4) Ranking Correlation by Absolute Strength.

This Blog entry is from the Linear Regression section in Learn R.

In the previous Blog entry a correlation matrix was created and the first column was transposed into a matrix by the name PearsonCorrelation.  The PearsonCorrelation matrix has the strength of relationship between each of the independent variables and the dependent variables.

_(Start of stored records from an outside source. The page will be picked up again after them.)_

-- pv_equiv track=rewrite | github.com/Duo-Lu/CMPT310 | Assignment3/a3_q1.py | make_n_queen_col
-- ===== SOURCE A (Python) =====
-- def make_n_queen_col(N):
--     queen_list = []
--     row_list = []
--     for row in range(N):
--         row_list = []
--         for col in range(N * N):
--             if col % N == row:
--                 row_list.append(col + 1)
--         queen_list.append(row_list)
--
--     return queen_list
-- ===== SOURCE B (Python) =====
-- def make_n_queen_col(N):
--     # Closed form: row r consists of k*N + r + 1 for k = 0..N-1,
--     # instead of scanning all N*N columns and filtering col % N == r.
--     return [[k * N + row + 1 for k in range(N)] for row in range(N)]
-- ===== Notes on version B (the rewrite author's own statement) =====
-- stated objective: faster
-- what changed: Replaces the per-row scan over all N*N candidates filtered by col % N == row with the closed form k*N + row + 1 for k in range(N), eliminating the inner filter pass entirely.
import Mathlib
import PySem

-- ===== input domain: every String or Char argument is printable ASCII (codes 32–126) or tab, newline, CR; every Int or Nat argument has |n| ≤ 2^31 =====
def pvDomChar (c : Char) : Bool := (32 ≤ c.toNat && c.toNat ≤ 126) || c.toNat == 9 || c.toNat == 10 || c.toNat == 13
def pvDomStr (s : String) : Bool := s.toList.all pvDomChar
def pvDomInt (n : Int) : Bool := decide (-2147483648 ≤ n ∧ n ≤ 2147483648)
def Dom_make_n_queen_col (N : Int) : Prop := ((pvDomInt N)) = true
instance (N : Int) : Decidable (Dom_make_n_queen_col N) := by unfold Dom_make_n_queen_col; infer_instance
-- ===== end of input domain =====

-- B replaces A's per-row filter over all N*N column candidates by the closed form
-- k*N + row + 1 for k in range(N); objective: faster (no inner N*N scan).

-- ===== PORT A =====
def make_n_queen_col (N : Int) : List (List Int) :=
  (PySem.List.pyRange 0 N 1).foldl
    (fun queen_list row =>
      queen_list ++
        [(PySem.List.pyRange 0 (N * N) 1).foldl
          (fun row_list col =>
            if PySem.Int.mod col N == row then row_list ++ [col + 1] else row_list) []])
    []

-- ===== PORT B =====
def make_n_queen_col_alt (N : Int) : List (List Int) :=
  (PySem.List.pyRange 0 N 1).map
    (fun row => (PySem.List.pyRange 0 N 1).map (fun k => k * N + row + 1))

-- ===== PRECONDITION & SPEC =====
def Spec_make_n_queen_col (N : Int) (out : List (List Int)) : Prop := out = make_n_queen_col_alt N
instance (N : Int) (out : List (List Int)) : Decidable (Spec_make_n_queen_col N out) := by unfold Spec_make_n_queen_col; infer_instance

-- ===== CLAIM (what is proved, stated in full; the proofs are below) =====
def Claim_equal_make_n_queen_col : Prop := ∀ (N : Int), Dom_make_n_queen_col N → Spec_make_n_queen_col N (make_n_queen_col N)

-- ===== LEMMAS AND PROOFS =====

-- range n filtered by equality with r < n is exactly [r]
theorem pv_filter_range_eq (n r : Nat) (h : r < n) :
    (List.range n).filter (· == r) = [r] := by
  rw [List.filter_beq r, List.count_range, if_pos h, List.replicate_one]

-- Nat core: filtering range (a*n) by (· % n == r) yields [k*n + r | k < a]
theorem pv_filter_range_mul (n r : Nat) (h : r < n) :
    ∀ a : Nat, (List.range (a * n)).filter (fun c => c % n == r)
      = (List.range a).map (fun k => k * n + r) := by
  intro a
  induction a with
  | zero => simp
  | succ a ih =>
    rw [Nat.succ_mul, List.range_add, List.filter_append, ih,
        List.filter_map, List.range_succ, List.map_append]
    congr 1
    have hcong : (List.range n).filter ((fun c => c % n == r) ∘ (a * n + ·))
        = (List.range n).filter (· == r) := by
      apply List.filter_congr
      intro x hx
      simp only [List.mem_range] at hx
      simp [Nat.mod_eq_of_lt hx]
    rw [hcong, pv_filter_range_eq n r h]
    simp [Nat.add_comm]

-- A's inner loop equals B's closed-form row, for 0 ≤ row < N
theorem pv_inner_row (N row : Int) (h0 : 0 ≤ row) (h1 : row < N) :
    (PySem.List.pyRange 0 (N * N) 1).foldl
      (fun row_list col =>
        if PySem.Int.mod col N == row then row_list ++ [col + 1] else row_list) []
      = (PySem.List.pyRange 0 N 1).map (fun k => k * N + row + 1) := by
  rw [PySem.List.foldl_append_if (fun col => PySem.Int.mod col N == row) (fun col => col + 1)]
  have hN : 0 < N := lt_of_le_of_lt h0 h1
  obtain ⟨n, rfl⟩ : ∃ n : Nat, N = (n : Int) := ⟨N.toNat, (Int.toNat_of_nonneg hN.le).symm⟩
  obtain ⟨r, rfl⟩ : ∃ m : Nat, row = (m : Int) := ⟨row.toNat, (Int.toNat_of_nonneg h0).symm⟩
  have hrn : r < n := by exact_mod_cast h1
  rw [PySem.List.pyRange_one, PySem.List.pyRange_one]
  simp only [Int.sub_zero, Int.zero_add, ← Int.natCast_mul, Int.toNat_natCast]
  rw [List.filter_map]
  have hcong : (List.range (n * n)).filter
      ((fun col => PySem.Int.mod col (n:Int) == (r:Int)) ∘ (fun k : Nat => (k : Int)))
      = (List.range (n * n)).filter (fun c => c % n == r) := by
    apply List.filter_congr
    intro c _
    simp [PySem.Int.mod_natCast]
    omega
  rw [hcong, pv_filter_range_mul n r hrn n]
  simp [Function.comp, Int.add_assoc]

-- ===== VERDICT (by name: the statement is the Claim_ definition above) =====
theorem make_n_queen_col_spec : Claim_equal_make_n_queen_col := by
  intro N _
  unfold Spec_make_n_queen_col make_n_queen_col make_n_queen_col_alt
  rw [PySem.List.foldl_append_singleton_eq_map]
  apply List.map_congr_left
  intro row hrow
  rw [PySem.List.mem_pyRange_one] at hrow
  exact pv_inner_row N row hrow.1 hrow.2
-- the four match conditions, in A's branch order, as one partial kind function
def kcand (oriented : Bool) (edges : List (List Int)) (loop : List Int) (i : Nat) : Option Nat :=
  if (edF edges i).getLastD 0 = loop.headD 0 then some 0
  else if (edF edges i).headD 0 = loop.getLastD 0 then some 1
  else if oriented = false ∧ (edF edges i).headD 0 = loop.headD 0 then some 2
  else if oriented = false ∧ (edF edges i).getLastD 0 = loop.getLastD 0 then some 3
  else none

def applyK (k : Nat) (e loop : List Int) : List Int :=
  if k = 0 then e ++ loop.drop 1
  else if k = 1 then loop.dropLast ++ e
  else if k = 2 then e.reverse ++ loop.drop 1
  else loop.dropLast ++ e.reverse

-- ---- A's scan characterised over an index list ----
theorem scanA_char (oriented : Bool) (edges : List (List Int)) (loop : List Int) (I : List Nat) :
    scanA oriented loop (I.map (edF edges)) =
      (I.find? (fun i => (kcand oriented edges loop i).isSome)).map
        (fun i => (applyK ((kcand oriented edges loop i).getD 0) (edF edges i) loop,
          (I.eraseP (fun i => (kcand oriented edges loop i).isSome)).map (edF edges))) := by
  induction I with
  | nil => simp [scanA]
  | cons i I ih =>
    rw [List.map_cons, scanA]
    by_cases c0 : (edF edges i).getLastD 0 = loop.headD 0
    · rw [if_pos c0]
      have hk : kcand oriented edges loop i = some 0 := by rw [kcand, if_pos c0]
      simp [List.find?_cons, List.eraseP_cons, hk, applyK]
    · rw [if_neg c0]
      by_cases c1 : (edF edges i).headD 0 = loop.getLastD 0
      · rw [if_pos c1]
        have hk : kcand oriented edges loop i = some 1 := by rw [kcand, if_neg c0, if_pos c1]
        simp [List.find?_cons, List.eraseP_cons, hk, applyK]
      · rw [if_neg c1]
        by_cases c2 : oriented = false ∧ (edF edges i).headD 0 = loop.headD 0
        · rw [if_pos c2]
          have hk : kcand oriented edges loop i = some 2 := by
            rw [kcand, if_neg c0, if_neg c1, if_pos c2]
          simp [List.find?_cons, List.eraseP_cons, hk, applyK]
        · rw [if_neg c2]
          by_cases c3 : oriented = false ∧ (edF edges i).getLastD 0 = loop.getLastD 0
          · rw [if_pos c3]
            have hk : kcand oriented edges loop i = some 3 := by
              rw [kcand, if_neg c0, if_neg c1, if_neg c2, if_pos c3]
            simp [List.find?_cons, List.eraseP_cons, hk, applyK]
          · rw [if_neg c3]
            have hk : kcand oriented edges loop i = none := by
              rw [kcand, if_neg c0, if_neg c1, if_neg c2, if_neg c3]
            rw [ih]
            simp only [List.find?_cons, List.eraseP_cons, hk, Option.isSome_none]
            cases hf : I.find? (fun i => (kcand oriented edges loop i).isSome) <;> simp [hf]

-- ---- bucket characterisation ----
theorem foldl_pair {α β γ : Type} (l : List γ) (F : α → γ → α) (G : β → γ → β) (a : α) (b : β) :
    l.foldl (fun s i => (F s.1 i, G s.2 i)) (a, b) = (l.foldl F a, l.foldl G b) := by
  induction l generalizing a b with
  | nil => rfl
  | cons x l ih => simp [List.foldl_cons, ih]

theorem bucket_getD (key : Nat → Int) (l : List Nat) (p : Int) :
    (l.foldl (fun d i => d.modify (key i) [] (· ++ [i])) PySem.Dict.empty).getD p [] =
      l.filter (fun i => key i == p) := by
  have h1 : l.foldl (fun d i => d.modify (key i) [] (· ++ [i])) PySem.Dict.empty =
      (l.map (fun i => (key i, i))).foldl (fun d q => d.modify q.1 [] (· ++ [q.2]))
        PySem.Dict.empty := by
    rw [List.foldl_map]
  rw [h1, PySem.Dict.getD_foldl_modify_append]
  rw [List.filter_map]
  simp [PySem.Dict.getD_empty, List.map_map, Function.comp_def]

theorem buildBuckets_eq (edges : List (List Int)) :
    buildBuckets edges =
      ((List.range edges.length).foldl
          (fun d i => d.modify ((edges.getD i []).headD 0) [] (· ++ [i])) PySem.Dict.empty,
       (List.range edges.length).foldl
          (fun d i => d.modify ((edges.getD i []).getLastD 0) [] (· ++ [i])) PySem.Dict.empty) := by
  rw [buildBuckets]
  exact foldl_pair (List.range edges.length)
    (fun d i => d.modify ((edges.getD i []).headD 0) [] (· ++ [i]))
    (fun d i => d.modify ((edges.getD i []).getLastD 0) [] (· ++ [i]))
    PySem.Dict.empty PySem.Dict.empty

theorem heads_getD (edges : List (List Int)) (p : Int) :
    (buildBuckets edges).1.getD p [] =
      (List.range edges.length).filter (fun i => (edF edges i).headD 0 == p) := by
  rw [buildBuckets_eq]
  exact bucket_getD (fun i => (edF edges i).headD 0) _ p

theorem tails_getD (edges : List (List Int)) (p : Int) :
    (buildBuckets edges).2.getD p [] =
      (List.range edges.length).filter (fun i => (edF edges i).getLastD 0 == p) := by
  rw [buildBuckets_eq]
  exact bucket_getD (fun i => (edF edges i).getLastD 0) _ p

theorem find?_filter' {α : Type} (l : List α) (p q : α → Bool) :
    (l.filter p).find? q = l.find? (fun a => p a && q a) := by
  induction l with
  | nil => rfl
  | cons x l ih =>
    by_cases hp : p x
    · by_cases hq : q x
      · simp [List.filter_cons, hp, List.find?_cons, hq]
      · simp [List.filter_cons, hp, List.find?_cons, hq, ih]
    · simp [List.filter_cons, hp, List.find?_cons, ih]

theorem candB_tails (edges : List (List Int)) (alive : List Bool) (p : Int) :
    candB alive (buildBuckets edges).2 p =
      (aliveIdx alive edges.length).find? (fun i => (edF edges i).getLastD 0 == p) := by
  rw [candB, tails_getD, find?_filter', aliveIdx, find?_filter']
  congr 1
  funext i
  exact Bool.and_comm _ _

theorem candB_heads (edges : List (List Int)) (alive : List Bool) (p : Int) :
    candB alive (buildBuckets edges).1 p =
      (aliveIdx alive edges.length).find? (fun i => (edF edges i).headD 0 == p) := by
  rw [candB, heads_getD, find?_filter', aliveIdx, find?_filter']
  congr 1
  funext i
  exact Bool.and_comm _ _

-- min over the present candidates, as a two-argument fold (proof-side view of min())
def minOpt : Option Nat → Option Nat → Option Nat
  | none, b => b
  | some a, none => some a
  | some a, some b => some (min a b)
-- A's loop body for one word: run the scan from the current cursor, append str(hit) on a hit.
def pvStepA (tm : List (Int × String)) (st : Int × List String) (w : String) : Int × List String :=
  match pvScanA tm (pvMaxKey tm) w st.1 with
  | (cur', some p) => (cur', st.2 ++ [PySem.Int.toStr p])
  | (cur', none)   => (cur', st.2)

def get_indices_from_words (word_string : String) (token_map : List (Int × String)) : String :=
  let words := PySem.Str.split₀ word_string
  let st := words.foldl (pvStepA token_map) (1, [])
  if st.2.length = 0 then "0" else PySem.Str.join " " st.2

-- ===== PORT B =====
-- token_map.items() of the association list under the first-match dict convention
-- (first occurrence of each key; exact model of iterating the Python dict's items).
def pvItems : List (Int × String) → List (Int × String)
  | [] => []
  | (k, v) :: rest => (k, v) :: pvItems (rest.filter (fun p => p.1 != k))
termination_by tm => tm.length
decreasing_by simpa using Nat.lt_succ_of_le (List.length_filter_le _ rest.attach)

-- Source B: for k, v in sorted(token_map.items()): index.setdefault(v, []).append(k)
-- (keys are distinct, so sorting the pairs lexicographically is sorting by key)
def pvIndex (tm : List (Int × String)) : PySem.Dict String (List Int) :=
  (PySem.List.sorted (pvItems tm) (fun p => p.1)).foldl
    (fun d p => d.modify p.2 [] (fun l => l ++ [p.1])) PySem.Dict.empty

-- Source B's inner loop: first position in the (ascending) list that is ≥ cur
def pvFirstGE : List Int → Int → Option Int
  | [], _ => none
  | p :: rest, cur => if cur ≤ p then some p else pvFirstGE rest cur

-- B's loop body for one word: look the word up in the index, take the first position ≥ cursor.
def pvStepB (tm : List (Int × String)) (st : Int × List String) (w : String) : Int × List String :=
  match pvFirstGE ((pvIndex tm).getD w []) st.1 with
  | some p => (p + 1, st.2 ++ [PySem.Int.toStr p])
  | none   => (pvMaxKey tm + 1, st.2)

The first task is to order the variables by their strength of their ABSOLUTE correlation, as both -1 and +1 are equally interesting extremes.  The abs() function in R makes this transformation effortless:

PearsonDependentAbs <- abs(PearsonDependent)
1.png

Run the line of script to console:

2.png

It can be seen from the environment pane window that a new matrix has been created:

3.png

In this instance, any negative number has been turned into a positive number, as observed by a single click in the environment pane:

4.png

The task remains to order the matrix by highest value to the lowest value.  This can be achieved with a simple click on the column in the matrix viewer (click once for ascending, again for descending):

5.png

While there are methods to order a matrix in R, they are extremely convoluted and the arrange() function as presented in dplyr does not work as the matrix is not a data frame (although it could be converted to a data frame by just passing the matrix to the data.frame() function). 

In view of this process being exploratory and not necessarily needing to be recreated, the manual ordering in the view pane is adequate.

3) Create a Correlation Matrix using Spearman and Pearson.

This Blog entry is from the Linear Regression section in Learn R.

Correlation is a measure of relationship and direction of that relationship.  It is a single value that ranges from -1 to +1, which would signal the direction and strength of a relationship.  Both -1 and +1 are, in their extremes, equally interesting.  A correlation matrix takes all the variables together and produces the correlation value, the strength of their relationship in one director of another, between each variable.

The matrix will be the foundation for many of the techniques used in the following Blog entry. In R the cor() function is used to produce correlation matrices upon data frames.  To create a Pearson correlation matrix:

Pearson = cor(FDX,use="complete",method="pearson") 
1.png

It can be seen that the cor() function takes the FDX data frame as its source.  The method argument specifies which type of correlation calculation to perform, an alternative would be "spearman".

Lastly "use" argument tells the cor() function how to deal with missing or bad data,  whereby the default is to throw an error,  hence it is a good idea to specify "complete" when working with very large datasets else it is likely the entire matrix would be returned as "NA".

Run the line of script to console:

2.png

It can be seen that a matrix by the name of Pearson has been created and is available in the environment pane:

3.png

Clicking on the entry in the environment pane would expand a view panel and display a more visually satisfying correlation matrix:

4.png

As the Pearson correlation is a matrix object, it can be interacted with via subscripting.  While the correlation matrix is extremely useful for identifying collinearity, at this stage the main point of interest is the relationships to the dependent variable only. 

To return just the Dependent column:

PearsonDependent <- Pearson[,"Dependent",drop="false"]
5.png

In this example the matrix is being subset to bring back all rows by leaving the first argument blank,  while specifying only the "Dependent" column.  By default subsetting will return the simplest structure and it cannot be assumed that it will be the same structure as the oroginal matrix,  hence the drop="false" argument is used to ensure that the structure is the same (this is to say a matrix of rows and colums).

Run the line of script to console:

6.png

It can be seen that a new matrix has been created in the environment pane:

7.png

Clicking on the new matrix titled PearsonDependent will expand into the script window:

8.png

It can be seen that only the first column has been returned making the matrix less foreboding to work with in subsequent Blog entries.